Goal of the exercise:
Among the lines of the data, copy those that hold "headD".

──────── Input material

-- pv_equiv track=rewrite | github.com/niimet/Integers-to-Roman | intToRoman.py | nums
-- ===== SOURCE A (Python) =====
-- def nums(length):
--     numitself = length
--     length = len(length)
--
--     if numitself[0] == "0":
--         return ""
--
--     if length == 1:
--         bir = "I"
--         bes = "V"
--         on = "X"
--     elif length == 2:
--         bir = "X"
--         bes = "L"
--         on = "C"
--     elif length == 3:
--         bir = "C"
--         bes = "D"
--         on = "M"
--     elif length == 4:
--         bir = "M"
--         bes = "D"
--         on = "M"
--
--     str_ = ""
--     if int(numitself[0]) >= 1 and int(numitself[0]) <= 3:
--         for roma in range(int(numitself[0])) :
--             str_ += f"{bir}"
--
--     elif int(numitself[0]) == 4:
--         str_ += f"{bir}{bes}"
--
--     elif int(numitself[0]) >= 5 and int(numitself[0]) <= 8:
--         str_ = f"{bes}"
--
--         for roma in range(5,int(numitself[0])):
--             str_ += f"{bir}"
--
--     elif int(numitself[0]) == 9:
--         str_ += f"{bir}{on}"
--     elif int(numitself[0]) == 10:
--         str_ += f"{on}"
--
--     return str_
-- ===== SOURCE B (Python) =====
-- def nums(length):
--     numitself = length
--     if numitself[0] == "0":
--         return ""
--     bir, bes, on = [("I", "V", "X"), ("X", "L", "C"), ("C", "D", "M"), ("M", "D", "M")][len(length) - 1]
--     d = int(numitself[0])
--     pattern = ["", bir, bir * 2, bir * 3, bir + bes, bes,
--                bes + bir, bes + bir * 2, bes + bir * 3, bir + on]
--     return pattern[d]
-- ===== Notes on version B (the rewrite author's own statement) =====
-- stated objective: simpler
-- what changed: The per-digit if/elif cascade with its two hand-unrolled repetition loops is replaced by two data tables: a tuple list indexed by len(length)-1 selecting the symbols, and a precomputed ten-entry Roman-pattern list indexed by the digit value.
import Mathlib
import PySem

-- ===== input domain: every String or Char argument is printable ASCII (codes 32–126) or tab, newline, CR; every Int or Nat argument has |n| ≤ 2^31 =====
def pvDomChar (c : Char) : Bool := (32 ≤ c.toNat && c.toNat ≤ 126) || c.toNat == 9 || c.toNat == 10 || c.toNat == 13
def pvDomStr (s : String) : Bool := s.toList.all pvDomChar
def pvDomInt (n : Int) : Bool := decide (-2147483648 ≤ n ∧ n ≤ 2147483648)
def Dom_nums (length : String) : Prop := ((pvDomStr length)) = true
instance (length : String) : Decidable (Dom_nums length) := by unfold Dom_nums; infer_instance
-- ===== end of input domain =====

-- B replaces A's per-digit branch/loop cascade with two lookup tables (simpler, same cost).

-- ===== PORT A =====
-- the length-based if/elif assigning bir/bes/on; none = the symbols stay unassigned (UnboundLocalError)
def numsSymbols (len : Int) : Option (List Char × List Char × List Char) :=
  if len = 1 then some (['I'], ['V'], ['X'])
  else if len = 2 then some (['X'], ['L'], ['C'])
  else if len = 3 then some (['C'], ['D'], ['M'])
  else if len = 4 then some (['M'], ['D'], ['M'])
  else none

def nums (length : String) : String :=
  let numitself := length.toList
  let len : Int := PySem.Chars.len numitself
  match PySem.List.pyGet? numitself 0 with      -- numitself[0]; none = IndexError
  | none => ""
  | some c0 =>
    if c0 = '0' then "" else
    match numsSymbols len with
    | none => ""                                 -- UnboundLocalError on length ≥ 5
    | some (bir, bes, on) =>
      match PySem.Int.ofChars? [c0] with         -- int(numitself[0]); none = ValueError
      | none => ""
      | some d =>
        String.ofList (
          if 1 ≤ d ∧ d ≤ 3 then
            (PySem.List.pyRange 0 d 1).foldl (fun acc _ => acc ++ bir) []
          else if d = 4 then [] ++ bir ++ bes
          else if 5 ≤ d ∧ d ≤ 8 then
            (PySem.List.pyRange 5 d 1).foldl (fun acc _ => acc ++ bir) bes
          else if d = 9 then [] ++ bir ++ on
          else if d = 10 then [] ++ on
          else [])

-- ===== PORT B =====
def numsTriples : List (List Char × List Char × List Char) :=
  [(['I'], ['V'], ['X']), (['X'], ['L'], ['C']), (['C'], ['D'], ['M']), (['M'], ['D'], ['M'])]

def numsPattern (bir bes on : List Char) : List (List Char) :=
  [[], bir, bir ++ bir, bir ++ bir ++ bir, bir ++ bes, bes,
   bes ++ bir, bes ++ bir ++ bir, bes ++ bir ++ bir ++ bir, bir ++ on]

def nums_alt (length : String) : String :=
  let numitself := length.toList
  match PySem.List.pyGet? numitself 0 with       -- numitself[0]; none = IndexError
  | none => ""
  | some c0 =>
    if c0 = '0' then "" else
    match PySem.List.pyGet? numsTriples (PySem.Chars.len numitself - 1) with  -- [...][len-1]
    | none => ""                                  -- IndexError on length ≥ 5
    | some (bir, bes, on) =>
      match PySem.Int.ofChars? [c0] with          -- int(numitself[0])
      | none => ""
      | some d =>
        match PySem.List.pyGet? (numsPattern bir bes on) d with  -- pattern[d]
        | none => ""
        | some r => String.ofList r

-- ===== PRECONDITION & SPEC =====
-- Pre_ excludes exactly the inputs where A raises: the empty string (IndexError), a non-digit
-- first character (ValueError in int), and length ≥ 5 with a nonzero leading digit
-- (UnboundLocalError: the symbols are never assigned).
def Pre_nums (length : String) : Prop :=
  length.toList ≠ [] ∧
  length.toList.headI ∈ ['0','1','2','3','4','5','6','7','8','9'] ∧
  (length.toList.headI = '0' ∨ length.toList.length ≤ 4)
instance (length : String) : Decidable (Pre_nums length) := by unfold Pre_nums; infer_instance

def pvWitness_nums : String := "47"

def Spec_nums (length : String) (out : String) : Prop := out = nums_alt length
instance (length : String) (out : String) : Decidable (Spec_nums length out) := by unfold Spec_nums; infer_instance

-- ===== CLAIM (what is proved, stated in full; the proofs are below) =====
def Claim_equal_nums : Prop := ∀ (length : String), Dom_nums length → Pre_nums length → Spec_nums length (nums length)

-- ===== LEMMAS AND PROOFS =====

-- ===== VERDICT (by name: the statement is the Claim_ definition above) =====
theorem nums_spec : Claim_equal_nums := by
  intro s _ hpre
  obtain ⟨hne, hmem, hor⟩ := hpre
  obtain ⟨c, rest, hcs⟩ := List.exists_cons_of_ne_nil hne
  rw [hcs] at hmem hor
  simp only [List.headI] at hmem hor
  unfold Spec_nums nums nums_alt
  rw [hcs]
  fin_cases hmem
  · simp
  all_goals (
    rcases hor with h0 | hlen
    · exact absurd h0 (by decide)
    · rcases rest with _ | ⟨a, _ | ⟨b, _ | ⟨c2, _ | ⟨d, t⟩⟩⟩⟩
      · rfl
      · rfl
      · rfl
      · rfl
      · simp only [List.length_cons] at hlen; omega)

────────────────
──────── Input material

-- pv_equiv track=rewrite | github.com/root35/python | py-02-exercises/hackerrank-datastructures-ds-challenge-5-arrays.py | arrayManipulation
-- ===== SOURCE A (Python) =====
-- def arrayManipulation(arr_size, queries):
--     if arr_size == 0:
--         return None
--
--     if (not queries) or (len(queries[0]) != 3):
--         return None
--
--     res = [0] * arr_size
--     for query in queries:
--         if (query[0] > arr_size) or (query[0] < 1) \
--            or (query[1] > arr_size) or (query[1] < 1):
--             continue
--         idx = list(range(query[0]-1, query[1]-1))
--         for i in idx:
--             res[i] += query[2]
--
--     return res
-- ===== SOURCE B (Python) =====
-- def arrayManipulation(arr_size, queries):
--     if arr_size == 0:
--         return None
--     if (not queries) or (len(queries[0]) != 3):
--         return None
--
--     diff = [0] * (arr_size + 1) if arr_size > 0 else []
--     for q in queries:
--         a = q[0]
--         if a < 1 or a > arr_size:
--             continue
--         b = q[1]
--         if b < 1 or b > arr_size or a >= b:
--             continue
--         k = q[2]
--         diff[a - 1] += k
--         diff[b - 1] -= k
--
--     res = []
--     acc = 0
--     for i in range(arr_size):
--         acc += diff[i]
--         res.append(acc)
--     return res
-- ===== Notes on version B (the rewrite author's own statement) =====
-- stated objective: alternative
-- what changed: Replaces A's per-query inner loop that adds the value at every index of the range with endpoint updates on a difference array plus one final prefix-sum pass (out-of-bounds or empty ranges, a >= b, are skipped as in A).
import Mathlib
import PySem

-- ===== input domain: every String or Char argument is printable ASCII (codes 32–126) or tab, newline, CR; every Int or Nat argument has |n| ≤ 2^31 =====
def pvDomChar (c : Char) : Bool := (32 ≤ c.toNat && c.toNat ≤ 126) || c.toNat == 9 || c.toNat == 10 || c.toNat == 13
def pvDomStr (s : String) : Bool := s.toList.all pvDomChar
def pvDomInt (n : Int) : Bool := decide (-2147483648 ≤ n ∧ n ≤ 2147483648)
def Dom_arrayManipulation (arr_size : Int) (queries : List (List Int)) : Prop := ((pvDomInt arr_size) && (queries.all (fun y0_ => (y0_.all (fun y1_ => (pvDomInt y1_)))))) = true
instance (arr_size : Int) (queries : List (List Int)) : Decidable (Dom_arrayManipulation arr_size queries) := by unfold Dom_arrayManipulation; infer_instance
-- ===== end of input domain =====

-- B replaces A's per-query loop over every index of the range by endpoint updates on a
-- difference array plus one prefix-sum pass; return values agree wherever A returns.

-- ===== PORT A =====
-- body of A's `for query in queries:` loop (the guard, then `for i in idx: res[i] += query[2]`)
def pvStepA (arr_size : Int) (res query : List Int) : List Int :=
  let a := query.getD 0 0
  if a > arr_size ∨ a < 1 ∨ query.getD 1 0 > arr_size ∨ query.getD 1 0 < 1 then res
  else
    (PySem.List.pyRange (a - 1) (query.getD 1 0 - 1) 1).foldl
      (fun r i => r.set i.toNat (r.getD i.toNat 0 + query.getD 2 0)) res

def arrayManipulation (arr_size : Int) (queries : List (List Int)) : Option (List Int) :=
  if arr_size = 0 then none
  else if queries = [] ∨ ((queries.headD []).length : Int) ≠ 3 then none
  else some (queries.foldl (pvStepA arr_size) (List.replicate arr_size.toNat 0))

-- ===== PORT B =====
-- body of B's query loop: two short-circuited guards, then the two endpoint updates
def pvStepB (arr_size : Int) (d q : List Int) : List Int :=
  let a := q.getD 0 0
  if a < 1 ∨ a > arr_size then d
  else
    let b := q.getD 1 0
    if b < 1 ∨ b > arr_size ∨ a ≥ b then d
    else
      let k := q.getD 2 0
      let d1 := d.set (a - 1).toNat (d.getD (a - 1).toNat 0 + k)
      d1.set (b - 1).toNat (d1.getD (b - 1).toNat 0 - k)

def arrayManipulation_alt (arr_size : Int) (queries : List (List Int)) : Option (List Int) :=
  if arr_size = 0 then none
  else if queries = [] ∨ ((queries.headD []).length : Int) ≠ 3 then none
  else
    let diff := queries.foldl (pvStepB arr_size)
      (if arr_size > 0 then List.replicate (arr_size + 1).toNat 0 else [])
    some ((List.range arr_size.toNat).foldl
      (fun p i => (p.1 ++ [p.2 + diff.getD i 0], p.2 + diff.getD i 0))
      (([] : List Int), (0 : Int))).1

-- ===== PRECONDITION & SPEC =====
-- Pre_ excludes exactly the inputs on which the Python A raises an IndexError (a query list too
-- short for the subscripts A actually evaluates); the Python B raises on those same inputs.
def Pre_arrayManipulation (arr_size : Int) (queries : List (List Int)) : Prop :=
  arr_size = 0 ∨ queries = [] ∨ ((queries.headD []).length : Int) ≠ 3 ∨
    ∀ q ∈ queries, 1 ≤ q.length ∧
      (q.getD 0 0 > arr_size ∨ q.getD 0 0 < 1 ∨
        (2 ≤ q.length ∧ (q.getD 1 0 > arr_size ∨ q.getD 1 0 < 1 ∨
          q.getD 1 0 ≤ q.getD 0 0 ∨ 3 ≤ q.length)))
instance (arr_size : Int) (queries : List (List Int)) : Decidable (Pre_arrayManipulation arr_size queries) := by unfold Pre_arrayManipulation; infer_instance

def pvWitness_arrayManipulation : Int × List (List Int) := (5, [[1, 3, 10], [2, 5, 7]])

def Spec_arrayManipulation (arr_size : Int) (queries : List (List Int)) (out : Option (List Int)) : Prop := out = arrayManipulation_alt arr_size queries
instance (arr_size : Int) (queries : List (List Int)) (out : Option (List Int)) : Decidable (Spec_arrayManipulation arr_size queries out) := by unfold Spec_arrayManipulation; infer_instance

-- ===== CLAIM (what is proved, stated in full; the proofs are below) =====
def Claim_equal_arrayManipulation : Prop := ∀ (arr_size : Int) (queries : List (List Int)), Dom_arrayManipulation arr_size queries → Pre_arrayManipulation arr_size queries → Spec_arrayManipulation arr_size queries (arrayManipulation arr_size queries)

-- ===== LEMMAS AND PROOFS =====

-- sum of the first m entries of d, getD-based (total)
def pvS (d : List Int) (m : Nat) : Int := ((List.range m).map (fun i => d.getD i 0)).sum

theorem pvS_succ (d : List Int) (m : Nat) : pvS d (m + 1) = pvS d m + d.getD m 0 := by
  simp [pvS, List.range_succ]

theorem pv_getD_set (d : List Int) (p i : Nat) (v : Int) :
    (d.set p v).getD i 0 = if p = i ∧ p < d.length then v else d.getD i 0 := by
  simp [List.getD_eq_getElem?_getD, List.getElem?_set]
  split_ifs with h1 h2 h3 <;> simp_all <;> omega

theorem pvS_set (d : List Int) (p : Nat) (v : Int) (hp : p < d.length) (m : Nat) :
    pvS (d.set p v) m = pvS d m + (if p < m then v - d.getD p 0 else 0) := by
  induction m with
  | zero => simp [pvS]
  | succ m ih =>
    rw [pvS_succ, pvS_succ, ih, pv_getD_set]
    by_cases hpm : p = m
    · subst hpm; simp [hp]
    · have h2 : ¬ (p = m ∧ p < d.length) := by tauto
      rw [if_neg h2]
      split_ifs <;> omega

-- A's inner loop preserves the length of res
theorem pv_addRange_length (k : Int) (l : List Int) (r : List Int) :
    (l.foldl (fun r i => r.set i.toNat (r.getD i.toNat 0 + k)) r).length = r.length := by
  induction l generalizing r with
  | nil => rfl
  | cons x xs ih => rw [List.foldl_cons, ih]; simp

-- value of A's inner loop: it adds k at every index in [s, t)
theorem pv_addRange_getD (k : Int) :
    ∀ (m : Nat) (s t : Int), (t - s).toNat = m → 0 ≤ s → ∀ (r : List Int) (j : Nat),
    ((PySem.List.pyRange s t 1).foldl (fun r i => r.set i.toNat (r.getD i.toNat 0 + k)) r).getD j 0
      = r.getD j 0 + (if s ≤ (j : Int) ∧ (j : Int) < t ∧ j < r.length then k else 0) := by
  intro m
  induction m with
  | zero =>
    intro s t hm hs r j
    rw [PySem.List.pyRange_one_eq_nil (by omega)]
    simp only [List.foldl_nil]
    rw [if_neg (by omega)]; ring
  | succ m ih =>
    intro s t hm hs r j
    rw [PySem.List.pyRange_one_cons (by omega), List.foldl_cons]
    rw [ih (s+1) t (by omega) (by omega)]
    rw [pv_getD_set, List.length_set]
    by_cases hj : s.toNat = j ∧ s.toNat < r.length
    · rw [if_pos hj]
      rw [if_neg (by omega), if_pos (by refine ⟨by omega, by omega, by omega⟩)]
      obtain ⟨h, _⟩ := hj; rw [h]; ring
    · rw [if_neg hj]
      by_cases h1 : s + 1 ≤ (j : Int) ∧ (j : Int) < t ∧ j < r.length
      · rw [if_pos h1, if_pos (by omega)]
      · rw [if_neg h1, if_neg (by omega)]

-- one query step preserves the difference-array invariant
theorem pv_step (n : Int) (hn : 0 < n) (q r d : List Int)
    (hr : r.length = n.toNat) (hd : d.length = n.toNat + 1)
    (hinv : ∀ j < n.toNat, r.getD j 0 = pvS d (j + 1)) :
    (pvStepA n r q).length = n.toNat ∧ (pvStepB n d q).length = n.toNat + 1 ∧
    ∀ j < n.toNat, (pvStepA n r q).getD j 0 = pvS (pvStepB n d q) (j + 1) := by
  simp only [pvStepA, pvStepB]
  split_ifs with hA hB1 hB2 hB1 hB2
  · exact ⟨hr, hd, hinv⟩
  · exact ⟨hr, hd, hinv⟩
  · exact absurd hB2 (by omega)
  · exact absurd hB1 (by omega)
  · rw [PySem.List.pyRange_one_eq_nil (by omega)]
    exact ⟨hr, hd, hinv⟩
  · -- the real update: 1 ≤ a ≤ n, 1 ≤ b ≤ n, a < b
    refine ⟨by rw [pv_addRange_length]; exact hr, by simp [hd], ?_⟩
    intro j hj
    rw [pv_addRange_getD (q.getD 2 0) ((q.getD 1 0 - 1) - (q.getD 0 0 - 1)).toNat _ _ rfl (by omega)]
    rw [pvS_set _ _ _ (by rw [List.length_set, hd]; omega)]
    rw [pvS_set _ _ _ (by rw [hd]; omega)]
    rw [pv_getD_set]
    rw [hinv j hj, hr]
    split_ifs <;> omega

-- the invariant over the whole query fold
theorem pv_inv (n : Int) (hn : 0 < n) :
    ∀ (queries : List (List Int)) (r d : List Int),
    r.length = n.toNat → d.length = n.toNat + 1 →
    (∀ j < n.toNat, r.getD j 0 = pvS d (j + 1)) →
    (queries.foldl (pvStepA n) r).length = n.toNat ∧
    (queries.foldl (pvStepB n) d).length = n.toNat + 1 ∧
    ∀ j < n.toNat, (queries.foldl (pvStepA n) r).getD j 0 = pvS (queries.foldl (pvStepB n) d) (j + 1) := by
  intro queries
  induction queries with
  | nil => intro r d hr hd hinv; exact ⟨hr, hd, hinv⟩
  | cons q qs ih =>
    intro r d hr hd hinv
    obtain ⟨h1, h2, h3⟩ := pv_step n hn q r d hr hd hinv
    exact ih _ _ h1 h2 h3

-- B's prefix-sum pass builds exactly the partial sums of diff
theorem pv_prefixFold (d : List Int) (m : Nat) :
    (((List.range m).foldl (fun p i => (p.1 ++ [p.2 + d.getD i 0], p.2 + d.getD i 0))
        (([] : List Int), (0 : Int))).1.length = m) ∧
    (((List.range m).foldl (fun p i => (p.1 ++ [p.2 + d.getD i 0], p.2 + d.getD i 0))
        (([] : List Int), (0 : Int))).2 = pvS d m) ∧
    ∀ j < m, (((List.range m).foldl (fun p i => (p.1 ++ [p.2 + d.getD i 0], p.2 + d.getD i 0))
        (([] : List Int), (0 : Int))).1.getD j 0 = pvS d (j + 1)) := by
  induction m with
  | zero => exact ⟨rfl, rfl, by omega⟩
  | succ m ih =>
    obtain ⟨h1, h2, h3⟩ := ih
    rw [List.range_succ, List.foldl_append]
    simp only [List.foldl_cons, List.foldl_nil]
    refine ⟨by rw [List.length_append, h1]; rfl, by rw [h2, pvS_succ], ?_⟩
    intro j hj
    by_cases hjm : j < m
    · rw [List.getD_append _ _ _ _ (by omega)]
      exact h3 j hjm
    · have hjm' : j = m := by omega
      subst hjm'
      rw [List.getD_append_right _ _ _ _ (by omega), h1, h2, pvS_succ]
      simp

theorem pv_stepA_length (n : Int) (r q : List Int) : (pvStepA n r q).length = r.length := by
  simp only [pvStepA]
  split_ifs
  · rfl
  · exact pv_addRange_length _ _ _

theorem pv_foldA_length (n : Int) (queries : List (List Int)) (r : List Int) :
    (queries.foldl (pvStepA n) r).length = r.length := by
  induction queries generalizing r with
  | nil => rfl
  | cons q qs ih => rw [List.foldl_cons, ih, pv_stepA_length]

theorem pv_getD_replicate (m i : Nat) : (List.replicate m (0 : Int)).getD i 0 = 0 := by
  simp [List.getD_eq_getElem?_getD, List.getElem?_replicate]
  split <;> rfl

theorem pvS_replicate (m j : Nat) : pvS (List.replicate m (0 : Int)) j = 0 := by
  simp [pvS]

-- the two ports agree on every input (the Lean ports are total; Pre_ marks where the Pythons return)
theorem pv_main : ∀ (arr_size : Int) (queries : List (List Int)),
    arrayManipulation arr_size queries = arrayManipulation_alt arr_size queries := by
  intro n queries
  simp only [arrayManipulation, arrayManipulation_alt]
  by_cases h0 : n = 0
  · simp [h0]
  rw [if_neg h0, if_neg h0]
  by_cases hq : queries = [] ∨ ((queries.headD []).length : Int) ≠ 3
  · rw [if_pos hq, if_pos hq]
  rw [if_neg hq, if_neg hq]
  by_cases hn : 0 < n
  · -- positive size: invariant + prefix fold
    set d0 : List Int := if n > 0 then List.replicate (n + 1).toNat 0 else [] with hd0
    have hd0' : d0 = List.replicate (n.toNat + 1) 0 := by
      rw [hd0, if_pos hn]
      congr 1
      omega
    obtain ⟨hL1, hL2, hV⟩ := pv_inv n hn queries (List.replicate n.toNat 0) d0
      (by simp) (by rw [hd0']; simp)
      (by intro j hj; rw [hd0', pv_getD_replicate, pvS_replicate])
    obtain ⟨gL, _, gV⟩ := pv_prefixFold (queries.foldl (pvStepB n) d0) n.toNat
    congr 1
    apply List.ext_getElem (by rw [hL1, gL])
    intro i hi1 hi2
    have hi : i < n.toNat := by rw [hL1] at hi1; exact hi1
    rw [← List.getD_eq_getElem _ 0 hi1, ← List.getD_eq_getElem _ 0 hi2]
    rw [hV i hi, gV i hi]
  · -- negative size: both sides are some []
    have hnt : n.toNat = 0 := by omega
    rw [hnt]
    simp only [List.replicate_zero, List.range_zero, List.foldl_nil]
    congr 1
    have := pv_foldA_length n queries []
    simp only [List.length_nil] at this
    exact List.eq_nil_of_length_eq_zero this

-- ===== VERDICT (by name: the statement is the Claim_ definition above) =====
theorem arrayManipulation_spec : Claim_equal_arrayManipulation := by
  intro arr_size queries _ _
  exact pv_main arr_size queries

────────────────

Result for this task:
  else if queries = [] ∨ ((queries.headD []).length : Int) ≠ 3 then none
  else if queries = [] ∨ ((queries.headD []).length : Int) ≠ 3 then none
  arr_size = 0 ∨ queries = [] ∨ ((queries.headD []).length : Int) ≠ 3 ∨
  by_cases hq : queries = [] ∨ ((queries.headD []).length : Int) ≠ 3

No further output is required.